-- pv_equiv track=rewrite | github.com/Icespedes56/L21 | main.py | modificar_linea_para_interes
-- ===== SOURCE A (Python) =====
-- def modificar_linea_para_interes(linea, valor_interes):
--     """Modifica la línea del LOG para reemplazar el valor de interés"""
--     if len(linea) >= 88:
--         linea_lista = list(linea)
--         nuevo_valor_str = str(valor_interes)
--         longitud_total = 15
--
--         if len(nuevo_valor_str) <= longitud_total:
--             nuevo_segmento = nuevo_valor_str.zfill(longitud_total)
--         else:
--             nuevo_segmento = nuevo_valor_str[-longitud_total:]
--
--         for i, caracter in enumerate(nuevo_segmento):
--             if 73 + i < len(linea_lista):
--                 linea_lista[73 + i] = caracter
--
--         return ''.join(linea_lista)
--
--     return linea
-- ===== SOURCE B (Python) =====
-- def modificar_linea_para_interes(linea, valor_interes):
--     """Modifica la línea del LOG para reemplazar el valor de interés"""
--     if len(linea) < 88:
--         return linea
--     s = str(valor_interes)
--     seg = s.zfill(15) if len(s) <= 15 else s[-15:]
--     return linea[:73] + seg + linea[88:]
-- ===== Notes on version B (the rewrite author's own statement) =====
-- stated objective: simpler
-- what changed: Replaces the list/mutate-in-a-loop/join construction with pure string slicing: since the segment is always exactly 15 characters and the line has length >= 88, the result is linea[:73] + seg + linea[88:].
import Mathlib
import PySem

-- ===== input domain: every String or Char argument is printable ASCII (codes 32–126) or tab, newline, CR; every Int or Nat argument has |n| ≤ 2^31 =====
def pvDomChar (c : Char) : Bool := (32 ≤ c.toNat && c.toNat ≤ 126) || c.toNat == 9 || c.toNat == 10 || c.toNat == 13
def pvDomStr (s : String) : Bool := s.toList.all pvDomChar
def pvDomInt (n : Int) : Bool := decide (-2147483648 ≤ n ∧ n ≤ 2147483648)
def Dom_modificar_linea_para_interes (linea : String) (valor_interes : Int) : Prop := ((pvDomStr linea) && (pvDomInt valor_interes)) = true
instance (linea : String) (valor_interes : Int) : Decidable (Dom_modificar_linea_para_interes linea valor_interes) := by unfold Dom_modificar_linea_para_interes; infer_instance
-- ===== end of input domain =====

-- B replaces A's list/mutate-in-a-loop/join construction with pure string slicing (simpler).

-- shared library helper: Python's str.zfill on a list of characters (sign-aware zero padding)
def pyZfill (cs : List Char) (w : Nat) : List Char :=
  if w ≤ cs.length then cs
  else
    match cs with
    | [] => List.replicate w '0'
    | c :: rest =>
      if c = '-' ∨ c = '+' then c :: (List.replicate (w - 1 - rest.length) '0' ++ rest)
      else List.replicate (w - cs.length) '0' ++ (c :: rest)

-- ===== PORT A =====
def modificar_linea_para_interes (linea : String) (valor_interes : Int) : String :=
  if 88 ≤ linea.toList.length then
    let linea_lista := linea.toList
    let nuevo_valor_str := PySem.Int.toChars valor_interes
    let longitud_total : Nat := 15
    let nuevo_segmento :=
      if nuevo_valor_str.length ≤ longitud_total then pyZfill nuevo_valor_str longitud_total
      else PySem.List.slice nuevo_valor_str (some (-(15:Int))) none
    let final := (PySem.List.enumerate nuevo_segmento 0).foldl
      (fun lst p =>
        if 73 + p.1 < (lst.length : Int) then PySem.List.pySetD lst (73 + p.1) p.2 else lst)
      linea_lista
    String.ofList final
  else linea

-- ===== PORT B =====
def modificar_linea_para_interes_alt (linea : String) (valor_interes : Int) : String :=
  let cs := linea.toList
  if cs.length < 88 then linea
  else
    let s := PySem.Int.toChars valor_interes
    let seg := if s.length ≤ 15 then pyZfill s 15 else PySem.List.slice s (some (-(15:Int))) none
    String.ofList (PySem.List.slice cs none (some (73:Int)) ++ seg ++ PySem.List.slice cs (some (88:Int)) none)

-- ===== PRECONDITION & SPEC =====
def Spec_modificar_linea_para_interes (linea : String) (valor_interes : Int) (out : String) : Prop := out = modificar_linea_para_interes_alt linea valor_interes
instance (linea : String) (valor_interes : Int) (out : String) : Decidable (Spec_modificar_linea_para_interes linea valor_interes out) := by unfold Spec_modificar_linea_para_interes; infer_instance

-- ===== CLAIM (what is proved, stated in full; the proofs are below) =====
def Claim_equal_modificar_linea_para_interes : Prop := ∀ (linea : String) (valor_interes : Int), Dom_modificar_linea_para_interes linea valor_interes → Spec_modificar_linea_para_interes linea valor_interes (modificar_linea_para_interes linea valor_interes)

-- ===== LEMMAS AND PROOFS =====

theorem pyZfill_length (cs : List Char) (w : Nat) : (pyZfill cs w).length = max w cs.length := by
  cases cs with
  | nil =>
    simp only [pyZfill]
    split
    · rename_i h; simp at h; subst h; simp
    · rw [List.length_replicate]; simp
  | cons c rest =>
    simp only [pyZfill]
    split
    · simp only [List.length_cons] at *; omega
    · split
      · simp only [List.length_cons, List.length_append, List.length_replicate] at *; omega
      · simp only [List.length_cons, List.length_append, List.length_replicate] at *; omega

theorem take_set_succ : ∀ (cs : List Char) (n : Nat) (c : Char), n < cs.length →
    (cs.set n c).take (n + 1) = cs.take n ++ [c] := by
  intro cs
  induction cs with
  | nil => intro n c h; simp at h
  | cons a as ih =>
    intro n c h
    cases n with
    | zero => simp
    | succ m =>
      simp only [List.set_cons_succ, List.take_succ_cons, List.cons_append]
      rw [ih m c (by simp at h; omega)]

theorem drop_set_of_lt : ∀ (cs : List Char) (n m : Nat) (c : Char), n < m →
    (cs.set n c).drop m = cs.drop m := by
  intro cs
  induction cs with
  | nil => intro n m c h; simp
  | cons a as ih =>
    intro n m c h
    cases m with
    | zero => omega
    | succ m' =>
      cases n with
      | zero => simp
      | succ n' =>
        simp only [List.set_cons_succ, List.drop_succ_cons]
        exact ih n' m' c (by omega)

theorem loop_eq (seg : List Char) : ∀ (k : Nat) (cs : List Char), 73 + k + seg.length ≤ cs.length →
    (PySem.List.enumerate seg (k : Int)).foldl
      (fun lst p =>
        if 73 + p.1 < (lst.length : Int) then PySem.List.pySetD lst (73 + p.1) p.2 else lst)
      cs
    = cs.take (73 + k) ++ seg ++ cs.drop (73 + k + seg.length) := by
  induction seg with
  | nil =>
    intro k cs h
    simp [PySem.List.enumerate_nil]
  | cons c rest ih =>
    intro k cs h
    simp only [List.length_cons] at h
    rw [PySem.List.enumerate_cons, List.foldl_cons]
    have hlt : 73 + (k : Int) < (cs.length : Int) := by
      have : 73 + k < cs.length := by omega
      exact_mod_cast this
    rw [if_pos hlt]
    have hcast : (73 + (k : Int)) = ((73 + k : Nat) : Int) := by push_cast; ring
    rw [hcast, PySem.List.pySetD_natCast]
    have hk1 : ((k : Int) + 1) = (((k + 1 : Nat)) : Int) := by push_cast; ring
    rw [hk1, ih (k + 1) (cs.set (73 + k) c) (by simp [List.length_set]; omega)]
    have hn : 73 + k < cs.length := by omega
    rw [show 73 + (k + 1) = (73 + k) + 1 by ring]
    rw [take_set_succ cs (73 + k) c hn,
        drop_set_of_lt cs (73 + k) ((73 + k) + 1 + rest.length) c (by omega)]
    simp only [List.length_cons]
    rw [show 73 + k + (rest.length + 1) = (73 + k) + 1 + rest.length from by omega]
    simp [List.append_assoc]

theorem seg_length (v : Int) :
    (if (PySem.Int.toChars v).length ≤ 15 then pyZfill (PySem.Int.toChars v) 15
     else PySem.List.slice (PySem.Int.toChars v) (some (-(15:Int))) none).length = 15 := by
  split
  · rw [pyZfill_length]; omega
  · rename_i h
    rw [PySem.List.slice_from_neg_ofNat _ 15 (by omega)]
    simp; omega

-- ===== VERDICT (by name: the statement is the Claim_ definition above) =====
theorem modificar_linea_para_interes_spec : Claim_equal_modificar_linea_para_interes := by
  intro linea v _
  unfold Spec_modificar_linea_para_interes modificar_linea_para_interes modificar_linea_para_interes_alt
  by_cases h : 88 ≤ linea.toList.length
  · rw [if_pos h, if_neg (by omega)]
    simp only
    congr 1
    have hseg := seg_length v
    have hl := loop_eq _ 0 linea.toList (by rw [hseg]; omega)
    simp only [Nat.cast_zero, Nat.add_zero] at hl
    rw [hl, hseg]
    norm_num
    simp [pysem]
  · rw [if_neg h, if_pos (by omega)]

_WORK TASK_. Beginning at the line that holds "rw [PySem.List.slice_from_neg_ofNat _", write out word for word each line through the end of the records.

_SOLUTION FOR THIS PROBLEM_.
    rw [PySem.List.slice_from_neg_ofNat _ 15 (by omega)]
    simp; omega

-- ===== VERDICT (by name: the statement is the Claim_ definition above) =====
theorem modificar_linea_para_interes_spec : Claim_equal_modificar_linea_para_interes := by
  intro linea v _
  unfold Spec_modificar_linea_para_interes modificar_linea_para_interes modificar_linea_para_interes_alt
  by_cases h : 88 ≤ linea.toList.length
  · rw [if_pos h, if_neg (by omega)]
    simp only
    congr 1
    have hseg := seg_length v
    have hl := loop_eq _ 0 linea.toList (by rw [hseg]; omega)
    simp only [Nat.cast_zero, Nat.add_zero] at hl
    rw [hl, hseg]
    norm_num
    simp [pysem]
  · rw [if_neg h, if_pos (by omega)]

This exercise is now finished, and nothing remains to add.